Items from a data source
-- -- --
-- pv_equiv track=rewrite | github.com/ldunekac/advent_of_code | src/year_2024/day12/day12.py | get_area_sides
-- ===== SOURCE A (Python) =====
-- def get_area_sides(section):
--     area = len(section)
--     perimeter = area * 4
--
--     edges = []
--
--     mini = None
--     maxi = None
--     minj = None
--     maxj = None
--     for val in section:
--         i, j = val
--         if mini is None:
--             mini = i
--         else:
--             mini = min(mini, i)
--         if maxi is None:
--             maxi = i
--         else:
--             maxi = max(maxi, i)
--
--         if minj is None:
--             minj = j
--         else:
--             minj = min(minj, j)
--         if maxj is None:
--             maxj = j
--         else:
--             maxj = max(maxj, j)
--
--         if not (i - 1, j) in section:
--             edges.append((i, j, 0))
--         if not (i + 1, j) in section:
--             edges.append((i, j, 1))
--         if not (i , j - 1) in section:
--             edges.append((i, j, 2))
--         if not (i, j + 1) in section:
--             edges.append((i, j, 3))
--
--     num_edges = 0
--     for i in range(mini, maxi + 1):
--         row = [(x, y, val) for x, y, val in edges if x == i and val == 0]
--         in_group = False
--         for j in range(minj, maxj + 1):
--             if not in_group and (i, j, 0) in row:
--                 in_group = True
--             if in_group and (i, j, 0) not in row:
--                 in_group = False
--                 num_edges += 1
--         if in_group:
--             num_edges += 1
--
--     for i in range(mini, maxi + 1):
--         row = [(x, y, val) for x, y, val in edges if x == i and val == 1]
--
--         in_group = False
--         for j in range(minj, maxj + 1):
--             if not in_group and (i, j, 1) in row:
--                 in_group = True
--             if in_group and (i, j, 1) not in row:
--                 in_group = False
--                 num_edges += 1
--         if in_group:
--             num_edges += 1
--
--     for j in range(minj, maxj + 1):
--         col = [(x, y, val) for x, y, val in edges if y == j and val == 2]
--
--         in_group = False
--         for i in range(mini, maxi + 1):
--             if not in_group and (i, j, 2) in col:
--                 in_group = True
--             if in_group and (i, j, 2) not in col:
--                 in_group = False
--                 num_edges += 1
--         if in_group:
--             num_edges += 1
--
--     for j in range(minj, maxj + 1):
--         col = [(x, y, val) for x, y, val in edges if y == j and val == 3]
--
--         in_group = False
--         for i in range(mini, maxi + 1):
--             if not in_group and (i, j, 3) in col:
--                 in_group = True
--             if in_group and (i, j, 3) not in col:
--                 in_group = False
--                 num_edges += 1
--         if in_group:
--             num_edges += 1
--
--     return area, num_edges
-- ===== SOURCE B (Python) =====
-- def get_area_sides(section):
--     # One pass over the distinct cells: a boundary edge starts a new side
--     # exactly when the neighbouring cell along the side does not carry the
--     # same kind of boundary edge, so counting side *ends* counts sides.
--     cells = set(section)
--     sides = 0
--     for (i, j) in cells:
--         if (i - 1, j) not in cells and ((i, j + 1) not in cells or (i - 1, j + 1) in cells):
--             sides += 1
--         if (i + 1, j) not in cells and ((i, j + 1) not in cells or (i + 1, j + 1) in cells):
--             sides += 1
--         if (i, j - 1) not in cells and ((i + 1, j) not in cells or (i + 1, j - 1) in cells):
--             sides += 1
--         if (i, j + 1) not in cells and ((i + 1, j) not in cells or (i + 1, j + 1) in cells):
--             sides += 1
--     return len(section), sides
-- ===== Notes on version B (the rewrite author's own statement) =====
-- stated objective: faster
-- what changed: Replaces A's bounding-box row/column scans with in_group toggles (and its per-row filters of the edge list) by a single pass over the distinct cells with a hash set, counting each boundary edge that ends a contiguous side.
import Mathlib
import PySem

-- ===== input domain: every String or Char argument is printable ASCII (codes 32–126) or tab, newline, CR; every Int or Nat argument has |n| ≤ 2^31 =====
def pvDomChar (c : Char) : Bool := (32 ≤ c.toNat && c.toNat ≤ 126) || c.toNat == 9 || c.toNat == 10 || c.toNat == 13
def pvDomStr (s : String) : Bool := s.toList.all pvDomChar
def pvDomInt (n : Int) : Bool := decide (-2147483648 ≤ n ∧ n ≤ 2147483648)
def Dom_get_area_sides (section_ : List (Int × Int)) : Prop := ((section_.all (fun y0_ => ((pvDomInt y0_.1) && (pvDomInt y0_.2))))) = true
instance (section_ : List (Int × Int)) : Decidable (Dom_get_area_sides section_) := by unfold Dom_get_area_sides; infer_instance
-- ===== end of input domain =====

-- B replaces A's bounding-box row/column scans over the edge list by one pass over the distinct
-- cells counting side-ending boundary edges with set lookups (measured faster, asymptotic change).
-- A raises TypeError on the empty list (min/max stay None); Pre_ excludes exactly that input (B returns (0, 0) there).

-- ===== PORT A =====
-- A's first loop body: update the four running Option-min/max and append boundary edges.
def stepA (S : List (Int × Int))
    (st : Option Int × Option Int × Option Int × Option Int × List (Int × Int × Int))
    (val : Int × Int) :
    Option Int × Option Int × Option Int × Option Int × List (Int × Int × Int) :=
  let i := val.1
  let j := val.2
  let mini := match st.1 with | none => some i | some m => some (min m i)
  let maxi := match st.2.1 with | none => some i | some m => some (max m i)
  let minj := match st.2.2.1 with | none => some j | some m => some (min m j)
  let maxj := match st.2.2.2.1 with | none => some j | some m => some (max m j)
  let edges := st.2.2.2.2
  let edges := if ¬((i - 1, j) ∈ S) then edges ++ [(i, j, (0:Int))] else edges
  let edges := if ¬((i + 1, j) ∈ S) then edges ++ [(i, j, (1:Int))] else edges
  let edges := if ¬((i, j - 1) ∈ S) then edges ++ [(i, j, (2:Int))] else edges
  let edges := if ¬((i, j + 1) ∈ S) then edges ++ [(i, j, (3:Int))] else edges
  (mini, maxi, minj, maxj, edges)

-- A's inner scan-loop body: the two sequential 'if's on in_group.
def stepScan (S : Int → Bool) (p : Bool × Int) (j : Int) : Bool × Int :=
  let in_group := if !p.1 && S j then true else p.1
  if in_group && !S j then (false, p.2 + 1) else (in_group, p.2)

def get_area_sides (section_ : List (Int × Int)) : Int × Int :=
  let area : Int := (section_.length : Int)
  let _perimeter : Int := area * 4
  let st := section_.foldl (stepA section_) (none, none, none, none, [])
  -- Python raises TypeError below when section is empty (mini is None); Pre_ excludes that input.
  let mini := st.1.getD 0
  let maxi := st.2.1.getD 0
  let minj := st.2.2.1.getD 0
  let maxj := st.2.2.2.1.getD 0
  let edges := st.2.2.2.2
  let num_edges : Int := 0
  let num_edges := (PySem.List.pyRange mini (maxi + 1) 1).foldl (fun num i =>
    let row := edges.filter (fun e => e.1 == i && e.2.2 == (0:Int))
    let r := (PySem.List.pyRange minj (maxj + 1) 1).foldl
      (stepScan (fun j => decide ((i, j, (0:Int)) ∈ row))) (false, num)
    if r.1 then r.2 + 1 else r.2) num_edges
  let num_edges := (PySem.List.pyRange mini (maxi + 1) 1).foldl (fun num i =>
    let row := edges.filter (fun e => e.1 == i && e.2.2 == (1:Int))
    let r := (PySem.List.pyRange minj (maxj + 1) 1).foldl
      (stepScan (fun j => decide ((i, j, (1:Int)) ∈ row))) (false, num)
    if r.1 then r.2 + 1 else r.2) num_edges
  let num_edges := (PySem.List.pyRange minj (maxj + 1) 1).foldl (fun num j =>
    let col := edges.filter (fun e => e.2.1 == j && e.2.2 == (2:Int))
    let r := (PySem.List.pyRange mini (maxi + 1) 1).foldl
      (stepScan (fun i => decide ((i, j, (2:Int)) ∈ col))) (false, num)
    if r.1 then r.2 + 1 else r.2) num_edges
  let num_edges := (PySem.List.pyRange minj (maxj + 1) 1).foldl (fun num j =>
    let col := edges.filter (fun e => e.2.1 == j && e.2.2 == (3:Int))
    let r := (PySem.List.pyRange mini (maxi + 1) 1).foldl
      (stepScan (fun i => decide ((i, j, (3:Int)) ∈ col))) (false, num)
    if r.1 then r.2 + 1 else r.2) num_edges
  (area, num_edges)

-- ===== PORT B =====
-- B's loop body: count, for each distinct cell, the boundary edges that end a side.
def bCount (cells : List (Int × Int)) (sides : Int) (c : Int × Int) : Int :=
  let i := c.1
  let j := c.2
  let sides := if ¬((i - 1, j) ∈ cells) ∧ (¬((i, j + 1) ∈ cells) ∨ (i - 1, j + 1) ∈ cells) then sides + 1 else sides
  let sides := if ¬((i + 1, j) ∈ cells) ∧ (¬((i, j + 1) ∈ cells) ∨ (i + 1, j + 1) ∈ cells) then sides + 1 else sides
  let sides := if ¬((i, j - 1) ∈ cells) ∧ (¬((i + 1, j) ∈ cells) ∨ (i + 1, j - 1) ∈ cells) then sides + 1 else sides
  let sides := if ¬((i, j + 1) ∈ cells) ∧ (¬((i + 1, j) ∈ cells) ∨ (i + 1, j + 1) ∈ cells) then sides + 1 else sides
  sides

def get_area_sides_alt (section_ : List (Int × Int)) : Int × Int :=
  let cells := PySem.Set.ofList section_
  let sides := cells.foldl (bCount cells) 0
  ((section_.length : Int), sides)

-- ===== PRECONDITION & SPEC =====
-- Pre_ excludes exactly the empty list, on which Python's A raises TypeError (range(None, ...)).
def Pre_get_area_sides (section_ : List (Int × Int)) : Prop := section_ ≠ []
instance (section_ : List (Int × Int)) : Decidable (Pre_get_area_sides section_) := by unfold Pre_get_area_sides; infer_instance
def pvWitness_get_area_sides : (List (Int × Int)) := [(0, 0), (0, 1)]

def Spec_get_area_sides (section_ : List (Int × Int)) (out : Int × Int) : Prop := out = get_area_sides_alt section_
instance (section_ : List (Int × Int)) (out : Int × Int) : Decidable (Spec_get_area_sides section_ out) := by unfold Spec_get_area_sides; infer_instance

-- ===== CLAIM (what is proved, stated in full; the proofs are below) =====
def Claim_equal_get_area_sides : Prop := ∀ (section_ : List (Int × Int)), Dom_get_area_sides section_ → Pre_get_area_sides section_ → Spec_get_area_sides section_ (get_area_sides section_)

-- ===== LEMMAS AND PROOFS =====

-- the per-cell boundary edges A's first loop appends
def edgeCells (S : List (Int × Int)) (c : Int × Int) : List (Int × Int × Int) :=
  (if ¬((c.1 - 1, c.2) ∈ S) then [(c.1, c.2, (0:Int))] else []) ++
  (if ¬((c.1 + 1, c.2) ∈ S) then [(c.1, c.2, (1:Int))] else []) ++
  (if ¬((c.1, c.2 - 1) ∈ S) then [(c.1, c.2, (2:Int))] else []) ++
  (if ¬((c.1, c.2 + 1) ∈ S) then [(c.1, c.2, (3:Int))] else [])

def optMin (f : Int × Int → Int) (o : Option Int) (c : Int × Int) : Option Int :=
  match o with | none => some (f c) | some m => some (min m (f c))
def optMax (f : Int × Int → Int) (o : Option Int) (c : Int × Int) : Option Int :=
  match o with | none => some (f c) | some m => some (max m (f c))

lemma foldA_decomp (S : List (Int × Int)) :
    ∀ (l : List (Int × Int)) (st : Option Int × Option Int × Option Int × Option Int × List (Int × Int × Int)),
    l.foldl (stepA S) st =
      (l.foldl (optMin (·.1)) st.1, l.foldl (optMax (·.1)) st.2.1,
       l.foldl (optMin (·.2)) st.2.2.1, l.foldl (optMax (·.2)) st.2.2.2.1,
       st.2.2.2.2 ++ l.flatMap (edgeCells S)) := by
  intro l
  induction l with
  | nil => intro st; simp
  | cons c t ih =>
      intro st
      simp only [List.foldl_cons, ih, List.flatMap_cons]
      rcases st with ⟨mi, ma, mj, mx, ed⟩
      simp only [stepA, edgeCells, optMin, optMax, Prod.mk.injEq]
      refine ⟨?_, ?_, ?_, ?_, ?_⟩ <;> first | trivial | (split_ifs <;> simp)

lemma optMin_some (f : Int × Int → Int) :
    ∀ (l : List (Int × Int)) (m : Int),
    l.foldl (optMin f) (some m) = some (l.foldl (fun a c => min a (f c)) m) := by
  intro l
  induction l with
  | nil => intro m; simp
  | cons c t ih => intro m; simp [optMin, ih]

lemma optMax_some (f : Int × Int → Int) :
    ∀ (l : List (Int × Int)) (m : Int),
    l.foldl (optMax f) (some m) = some (l.foldl (fun a c => max a (f c)) m) := by
  intro l
  induction l with
  | nil => intro m; simp
  | cons c t ih => intro m; simp [optMax, ih]

lemma foldl_min_le (f : Int × Int → Int) :
    ∀ (l : List (Int × Int)) (m : Int),
    l.foldl (fun a c => min a (f c)) m ≤ m ∧ ∀ c ∈ l, l.foldl (fun a c => min a (f c)) m ≤ f c := by
  intro l
  induction l with
  | nil => simp
  | cons c t ih =>
      intro m
      refine ⟨le_trans (ih (min m (f c))).1 (by simp), ?_⟩
      intro x hx
      rw [List.mem_cons] at hx
      rcases hx with rfl | h
      · exact le_trans (ih _).1 (by simp)
      · exact (ih _).2 _ h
-- -- --
### Task description:
Looking at the records above, say how many lines contain the string "loop". Give the number and no other words.

### Result:
4